### DATA RECORDS
┌──
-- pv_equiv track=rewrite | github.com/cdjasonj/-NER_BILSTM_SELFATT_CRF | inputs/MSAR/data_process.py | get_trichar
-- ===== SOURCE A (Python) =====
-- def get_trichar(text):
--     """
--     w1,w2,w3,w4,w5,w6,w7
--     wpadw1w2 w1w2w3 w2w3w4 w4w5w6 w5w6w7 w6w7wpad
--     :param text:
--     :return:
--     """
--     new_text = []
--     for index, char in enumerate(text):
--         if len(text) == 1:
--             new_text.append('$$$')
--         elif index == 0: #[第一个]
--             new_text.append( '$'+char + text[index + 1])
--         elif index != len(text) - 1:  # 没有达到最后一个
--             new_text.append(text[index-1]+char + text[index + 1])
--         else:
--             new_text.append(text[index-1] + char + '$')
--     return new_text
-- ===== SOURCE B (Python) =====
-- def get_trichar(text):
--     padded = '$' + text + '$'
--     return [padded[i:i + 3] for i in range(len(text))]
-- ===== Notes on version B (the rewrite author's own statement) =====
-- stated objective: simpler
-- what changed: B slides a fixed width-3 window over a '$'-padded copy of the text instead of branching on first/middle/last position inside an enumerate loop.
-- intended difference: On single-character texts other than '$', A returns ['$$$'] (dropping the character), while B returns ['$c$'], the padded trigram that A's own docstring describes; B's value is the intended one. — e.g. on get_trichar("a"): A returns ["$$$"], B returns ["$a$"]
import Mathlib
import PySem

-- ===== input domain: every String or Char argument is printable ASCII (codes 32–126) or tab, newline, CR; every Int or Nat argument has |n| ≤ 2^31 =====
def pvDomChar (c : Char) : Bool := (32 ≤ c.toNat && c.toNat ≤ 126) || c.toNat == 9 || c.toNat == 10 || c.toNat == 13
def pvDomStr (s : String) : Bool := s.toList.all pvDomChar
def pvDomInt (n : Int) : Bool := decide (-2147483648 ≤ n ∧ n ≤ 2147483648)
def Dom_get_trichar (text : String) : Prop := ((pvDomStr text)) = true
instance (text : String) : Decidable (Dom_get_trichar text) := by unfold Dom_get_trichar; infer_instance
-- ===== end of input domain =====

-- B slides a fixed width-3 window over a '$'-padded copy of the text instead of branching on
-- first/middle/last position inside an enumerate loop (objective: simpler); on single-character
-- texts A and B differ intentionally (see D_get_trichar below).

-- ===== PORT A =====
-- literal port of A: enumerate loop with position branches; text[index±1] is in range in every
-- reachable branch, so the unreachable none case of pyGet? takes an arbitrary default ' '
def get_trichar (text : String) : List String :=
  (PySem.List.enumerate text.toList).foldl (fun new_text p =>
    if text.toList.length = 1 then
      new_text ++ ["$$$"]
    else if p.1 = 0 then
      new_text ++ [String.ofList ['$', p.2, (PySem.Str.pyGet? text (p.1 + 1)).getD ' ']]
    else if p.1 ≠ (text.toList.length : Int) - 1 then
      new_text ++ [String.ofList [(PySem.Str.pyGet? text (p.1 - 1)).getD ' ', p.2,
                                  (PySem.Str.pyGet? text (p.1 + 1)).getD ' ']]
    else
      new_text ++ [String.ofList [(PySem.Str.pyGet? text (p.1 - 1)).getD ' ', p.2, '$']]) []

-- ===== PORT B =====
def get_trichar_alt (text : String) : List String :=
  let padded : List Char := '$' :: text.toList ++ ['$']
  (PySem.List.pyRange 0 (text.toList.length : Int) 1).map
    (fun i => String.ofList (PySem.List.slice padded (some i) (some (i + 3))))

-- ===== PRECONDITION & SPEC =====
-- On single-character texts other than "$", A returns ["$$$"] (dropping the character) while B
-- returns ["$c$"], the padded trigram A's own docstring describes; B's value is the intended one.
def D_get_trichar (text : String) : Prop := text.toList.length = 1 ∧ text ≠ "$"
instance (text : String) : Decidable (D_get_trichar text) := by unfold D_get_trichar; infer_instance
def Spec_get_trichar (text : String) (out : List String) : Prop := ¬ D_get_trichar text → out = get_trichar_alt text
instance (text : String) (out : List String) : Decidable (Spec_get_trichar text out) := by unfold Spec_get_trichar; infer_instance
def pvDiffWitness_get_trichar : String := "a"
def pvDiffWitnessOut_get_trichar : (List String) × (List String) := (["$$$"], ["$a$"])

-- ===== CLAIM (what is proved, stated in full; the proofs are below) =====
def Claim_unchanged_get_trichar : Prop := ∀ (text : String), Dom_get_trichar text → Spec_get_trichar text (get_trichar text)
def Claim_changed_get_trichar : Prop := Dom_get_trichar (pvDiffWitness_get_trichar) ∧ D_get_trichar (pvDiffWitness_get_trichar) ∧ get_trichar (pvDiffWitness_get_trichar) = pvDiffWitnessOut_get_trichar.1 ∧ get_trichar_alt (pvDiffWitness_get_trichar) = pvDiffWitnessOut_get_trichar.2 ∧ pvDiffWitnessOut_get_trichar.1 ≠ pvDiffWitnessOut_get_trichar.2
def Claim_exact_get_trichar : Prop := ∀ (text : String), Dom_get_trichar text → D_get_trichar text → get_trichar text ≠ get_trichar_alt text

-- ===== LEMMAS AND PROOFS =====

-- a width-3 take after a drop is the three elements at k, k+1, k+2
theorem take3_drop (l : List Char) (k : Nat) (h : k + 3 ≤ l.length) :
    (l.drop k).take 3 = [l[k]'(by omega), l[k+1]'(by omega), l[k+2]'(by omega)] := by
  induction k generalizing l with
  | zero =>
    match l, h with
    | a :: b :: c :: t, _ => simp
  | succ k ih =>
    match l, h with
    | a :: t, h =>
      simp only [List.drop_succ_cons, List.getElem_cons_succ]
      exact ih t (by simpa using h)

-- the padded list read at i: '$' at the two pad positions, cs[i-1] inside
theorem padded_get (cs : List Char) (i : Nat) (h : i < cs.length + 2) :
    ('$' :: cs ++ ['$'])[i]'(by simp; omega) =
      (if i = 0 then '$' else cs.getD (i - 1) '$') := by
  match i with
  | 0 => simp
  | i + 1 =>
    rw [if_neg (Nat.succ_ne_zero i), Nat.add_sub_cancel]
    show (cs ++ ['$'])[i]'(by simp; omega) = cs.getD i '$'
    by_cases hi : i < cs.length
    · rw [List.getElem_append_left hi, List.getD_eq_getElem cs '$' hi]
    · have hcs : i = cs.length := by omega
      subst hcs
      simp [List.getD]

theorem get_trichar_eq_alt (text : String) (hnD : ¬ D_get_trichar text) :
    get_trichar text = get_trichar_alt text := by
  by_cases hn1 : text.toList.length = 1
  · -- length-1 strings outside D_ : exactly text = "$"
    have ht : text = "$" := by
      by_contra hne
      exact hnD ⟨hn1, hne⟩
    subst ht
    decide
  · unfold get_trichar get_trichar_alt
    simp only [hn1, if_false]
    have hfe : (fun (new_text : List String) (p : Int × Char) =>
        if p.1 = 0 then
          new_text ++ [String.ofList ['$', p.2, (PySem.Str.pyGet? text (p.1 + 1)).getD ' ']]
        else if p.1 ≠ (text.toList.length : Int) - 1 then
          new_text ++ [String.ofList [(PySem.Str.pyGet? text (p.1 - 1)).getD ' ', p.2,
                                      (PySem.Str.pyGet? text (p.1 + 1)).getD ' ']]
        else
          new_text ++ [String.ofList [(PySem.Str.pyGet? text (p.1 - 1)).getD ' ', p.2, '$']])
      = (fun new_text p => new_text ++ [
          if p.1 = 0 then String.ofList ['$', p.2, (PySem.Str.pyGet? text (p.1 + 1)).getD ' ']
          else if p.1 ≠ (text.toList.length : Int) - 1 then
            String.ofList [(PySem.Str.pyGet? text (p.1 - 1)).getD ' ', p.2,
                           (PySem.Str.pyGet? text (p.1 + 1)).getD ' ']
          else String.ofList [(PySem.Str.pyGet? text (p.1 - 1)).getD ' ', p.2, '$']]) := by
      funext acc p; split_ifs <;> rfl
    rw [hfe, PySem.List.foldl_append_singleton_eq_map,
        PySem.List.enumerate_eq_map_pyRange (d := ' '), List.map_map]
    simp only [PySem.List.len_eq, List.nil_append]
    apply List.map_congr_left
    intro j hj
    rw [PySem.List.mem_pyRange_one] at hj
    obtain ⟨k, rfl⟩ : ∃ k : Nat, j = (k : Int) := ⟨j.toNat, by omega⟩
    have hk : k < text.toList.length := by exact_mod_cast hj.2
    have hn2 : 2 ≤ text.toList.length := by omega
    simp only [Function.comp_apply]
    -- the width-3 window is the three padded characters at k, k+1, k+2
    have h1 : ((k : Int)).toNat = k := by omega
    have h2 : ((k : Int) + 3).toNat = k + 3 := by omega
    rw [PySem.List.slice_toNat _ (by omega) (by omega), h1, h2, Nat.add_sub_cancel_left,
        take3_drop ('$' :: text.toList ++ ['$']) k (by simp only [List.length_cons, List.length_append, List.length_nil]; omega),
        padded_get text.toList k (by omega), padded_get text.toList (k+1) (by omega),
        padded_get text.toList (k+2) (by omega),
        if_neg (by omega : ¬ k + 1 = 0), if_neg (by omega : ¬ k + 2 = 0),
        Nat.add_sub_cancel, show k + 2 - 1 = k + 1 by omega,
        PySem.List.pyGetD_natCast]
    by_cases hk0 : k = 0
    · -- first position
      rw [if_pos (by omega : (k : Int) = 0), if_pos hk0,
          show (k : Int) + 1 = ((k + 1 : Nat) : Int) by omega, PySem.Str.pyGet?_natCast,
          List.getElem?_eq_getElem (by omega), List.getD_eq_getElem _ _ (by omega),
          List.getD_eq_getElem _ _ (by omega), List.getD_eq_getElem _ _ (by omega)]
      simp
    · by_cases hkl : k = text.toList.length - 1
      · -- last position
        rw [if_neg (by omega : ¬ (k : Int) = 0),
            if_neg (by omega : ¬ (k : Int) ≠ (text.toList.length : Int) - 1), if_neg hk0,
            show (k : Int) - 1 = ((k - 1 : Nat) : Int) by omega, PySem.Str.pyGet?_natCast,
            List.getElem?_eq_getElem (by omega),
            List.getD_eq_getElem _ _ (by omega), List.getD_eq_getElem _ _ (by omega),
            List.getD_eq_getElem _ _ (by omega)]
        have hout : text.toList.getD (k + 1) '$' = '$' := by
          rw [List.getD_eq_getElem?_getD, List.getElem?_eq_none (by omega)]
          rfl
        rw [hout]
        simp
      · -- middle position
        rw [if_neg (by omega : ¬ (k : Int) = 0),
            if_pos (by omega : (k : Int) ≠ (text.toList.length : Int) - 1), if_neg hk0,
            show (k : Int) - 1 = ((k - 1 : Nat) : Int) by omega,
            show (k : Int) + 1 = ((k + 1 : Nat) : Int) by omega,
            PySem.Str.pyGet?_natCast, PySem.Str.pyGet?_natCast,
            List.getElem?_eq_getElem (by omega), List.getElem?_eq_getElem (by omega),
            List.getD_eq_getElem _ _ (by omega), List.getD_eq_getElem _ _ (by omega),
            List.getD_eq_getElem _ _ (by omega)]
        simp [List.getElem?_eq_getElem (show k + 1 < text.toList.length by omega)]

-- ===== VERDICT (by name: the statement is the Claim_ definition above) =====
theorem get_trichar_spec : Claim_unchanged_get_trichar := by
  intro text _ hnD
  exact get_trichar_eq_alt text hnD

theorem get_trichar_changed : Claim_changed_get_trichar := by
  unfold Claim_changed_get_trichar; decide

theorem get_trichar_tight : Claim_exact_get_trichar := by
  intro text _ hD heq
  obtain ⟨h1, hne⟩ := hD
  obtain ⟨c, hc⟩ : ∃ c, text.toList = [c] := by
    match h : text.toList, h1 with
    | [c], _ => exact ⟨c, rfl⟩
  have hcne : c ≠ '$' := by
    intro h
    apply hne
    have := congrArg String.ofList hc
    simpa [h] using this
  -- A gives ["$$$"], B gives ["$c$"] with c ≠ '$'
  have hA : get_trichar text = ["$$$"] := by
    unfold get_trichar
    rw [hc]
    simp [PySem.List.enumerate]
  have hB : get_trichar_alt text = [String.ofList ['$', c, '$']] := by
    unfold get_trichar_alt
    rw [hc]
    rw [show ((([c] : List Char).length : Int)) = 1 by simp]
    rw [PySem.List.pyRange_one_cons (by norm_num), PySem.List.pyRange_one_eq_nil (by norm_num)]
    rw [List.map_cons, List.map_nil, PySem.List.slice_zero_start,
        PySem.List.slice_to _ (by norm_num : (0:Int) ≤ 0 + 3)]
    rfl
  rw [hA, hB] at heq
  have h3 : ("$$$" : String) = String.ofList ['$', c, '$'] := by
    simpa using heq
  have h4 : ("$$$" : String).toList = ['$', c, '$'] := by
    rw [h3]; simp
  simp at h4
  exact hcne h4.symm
└──
### EXERCISE DIRECTIONS
Within the entries above, find each line where "index" appears; copy every one.

### ANSWER FOR THE TASK
--     for index, char in enumerate(text):
--         elif index == 0: #[第一个]
--             new_text.append( '$'+char + text[index + 1])
--         elif index != len(text) - 1:  # 没有达到最后一个
--             new_text.append(text[index-1]+char + text[index + 1])
--             new_text.append(text[index-1] + char + '$')
-- literal port of A: enumerate loop with position branches; text[index±1] is in range in every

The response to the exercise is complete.